The CIO Political Action Committee has been under attack from two Democratic Congressmen, both of whom are described by the CIO unionists as Southern “poll taxers.” Rep. Martin Dies (D-TX), in a report of his investigating committee, criticized the CIO Committee as being subject to Communistic influence.
Wants inquiry reopened
Rep. Howard W. Smith (D-VA) has a request pending before Attorney General Biddle for a reopening of an inquiry into his charge that the CIO Committee has violated the War Labor Disputes Act prohibition of union financial contributions in connection with national elections.
Rep. Smith today said that he had turned over to Attorney General Biddle files which he contends warrant a grand jury investigation.
Biddle criticized
Mr. Biddle informed Mr. Smith last week that the investigation of the committee which Mr. Smith had requested had shown no violation of the section of the Smith-Connally anti-strike law which prohibits political contributions by labor organizations.

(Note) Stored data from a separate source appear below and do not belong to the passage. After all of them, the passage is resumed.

-- pv_equiv track=rewrite | github.com/Snoker/AutoCreateViewsForWork | test.py | addSpacingBeg
-- ===== SOURCE A (Python) =====
-- def addSpacingBeg(fullString,stringShortener,maxLen):
--     i = 0
--     finalString = fullString
--     maxLen = maxLen - len(stringShortener)
--     while i <= maxLen:
--         finalString = ' ' + finalString
--         i = i + 1
--     return finalString
-- ===== SOURCE B (Python) =====
-- def addSpacingBeg(fullString, stringShortener, maxLen):
--     return ' ' * (maxLen - len(stringShortener) + 1) + fullString
-- ===== Notes on version B (the rewrite author's own statement) =====
-- stated objective: simpler
-- what changed: Replaced the character-by-character while-loop prepend with a closed-form string repetition ' ' * (maxLen - len(stringShortener) + 1) prepended once.
import Mathlib
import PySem

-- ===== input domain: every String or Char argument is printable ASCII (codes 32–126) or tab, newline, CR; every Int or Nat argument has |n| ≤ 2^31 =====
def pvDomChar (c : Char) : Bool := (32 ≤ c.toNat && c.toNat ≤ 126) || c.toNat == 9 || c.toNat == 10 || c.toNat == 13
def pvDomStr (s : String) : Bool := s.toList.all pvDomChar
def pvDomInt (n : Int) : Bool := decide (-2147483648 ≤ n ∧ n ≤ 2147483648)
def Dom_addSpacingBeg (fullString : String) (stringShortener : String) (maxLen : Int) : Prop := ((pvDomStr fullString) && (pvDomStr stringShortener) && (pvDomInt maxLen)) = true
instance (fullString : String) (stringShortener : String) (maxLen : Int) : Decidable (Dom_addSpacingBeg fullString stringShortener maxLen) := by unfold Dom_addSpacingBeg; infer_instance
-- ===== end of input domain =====

-- B replaces A's one-space-at-a-time while loop by a single closed-form space repetition (simpler).
-- ===== PORT A =====
-- the while loop of A: state (i, finalString); Python's maxLen after the reassignment is the parameter here
def addSpacingBegLoop (maxLen : Int) (i : Int) (finalString : List Char) : List Char :=
  if i ≤ maxLen then addSpacingBegLoop maxLen (i + 1) (' ' :: finalString) else finalString
termination_by (maxLen + 1 - i).toNat
decreasing_by omega

def addSpacingBeg (fullString : String) (stringShortener : String) (maxLen : Int) : String :=
  String.ofList (addSpacingBegLoop (maxLen - PySem.Str.len stringShortener) 0 fullString.toList)

-- ===== PORT B =====
def addSpacingBeg_alt (fullString : String) (stringShortener : String) (maxLen : Int) : String :=
  String.ofList (List.replicate (maxLen - PySem.Str.len stringShortener + 1).toNat ' ' ++ fullString.toList)

-- ===== PRECONDITION & SPEC =====
def Spec_addSpacingBeg (fullString : String) (stringShortener : String) (maxLen : Int) (out : String) : Prop := out = addSpacingBeg_alt fullString stringShortener maxLen
instance (fullString : String) (stringShortener : String) (maxLen : Int) (out : String) : Decidable (Spec_addSpacingBeg fullString stringShortener maxLen out) := by unfold Spec_addSpacingBeg; infer_instance

-- ===== CLAIM (what is proved, stated in full; the proofs are below) =====
def Claim_equal_addSpacingBeg : Prop := ∀ (fullString : String) (stringShortener : String) (maxLen : Int), Dom_addSpacingBeg fullString stringShortener maxLen → Spec_addSpacingBeg fullString stringShortener maxLen (addSpacingBeg fullString stringShortener maxLen)

-- ===== LEMMAS AND PROOFS =====

-- ===== VERDICT (by name: the statement is the Claim_ definition above) =====
theorem addSpacingBegLoop_eq (maxLen i : Int) (fs : List Char) :
    addSpacingBegLoop maxLen i fs = List.replicate (maxLen + 1 - i).toNat ' ' ++ fs := by
  rw [addSpacingBegLoop]
  split
  · rw [addSpacingBegLoop_eq maxLen (i + 1),
      show (maxLen + 1 - i).toNat = (maxLen + 1 - (i + 1)).toNat + 1 from by omega,
      List.replicate_succ']
    simp
  · rw [show (maxLen + 1 - i).toNat = 0 from by omega]
    simp
termination_by (maxLen + 1 - i).toNat
decreasing_by omega

theorem addSpacingBeg_spec : Claim_equal_addSpacingBeg := by
  intro f s m _
  unfold Spec_addSpacingBeg addSpacingBeg addSpacingBeg_alt
  rw [addSpacingBegLoop_eq]
  norm_num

Mr. Smith criticized Mr. Biddle’s failure to send an investigator to his office to examine “evidence” which he had on file.
Senator Guy M. Gillette (D-IA), declaring that the Hatch Act limiting campaign expenditures had “a hole in it big enough to drive a team of horses through,” asked for immediate hearings on his bill limiting personal contributions to $10,000 a year.
Door left wide open
He said the present $5,000-a-year limit on contributions to national committees left the door wide open to individual donations to state and county organizations.
Another provision of the Hatch Act, limiting total presidential campaign expenditures to $3 million for each party, Senator Gillette found “wholly ineffective.”
Senator Gillette said he heard that legislation to “patch the holes” in the Hatch Act would drive political contributions under cover, adding:
If we don’t pass something this presidential year, the Hatch Act regarding political contributions will be a dead letter.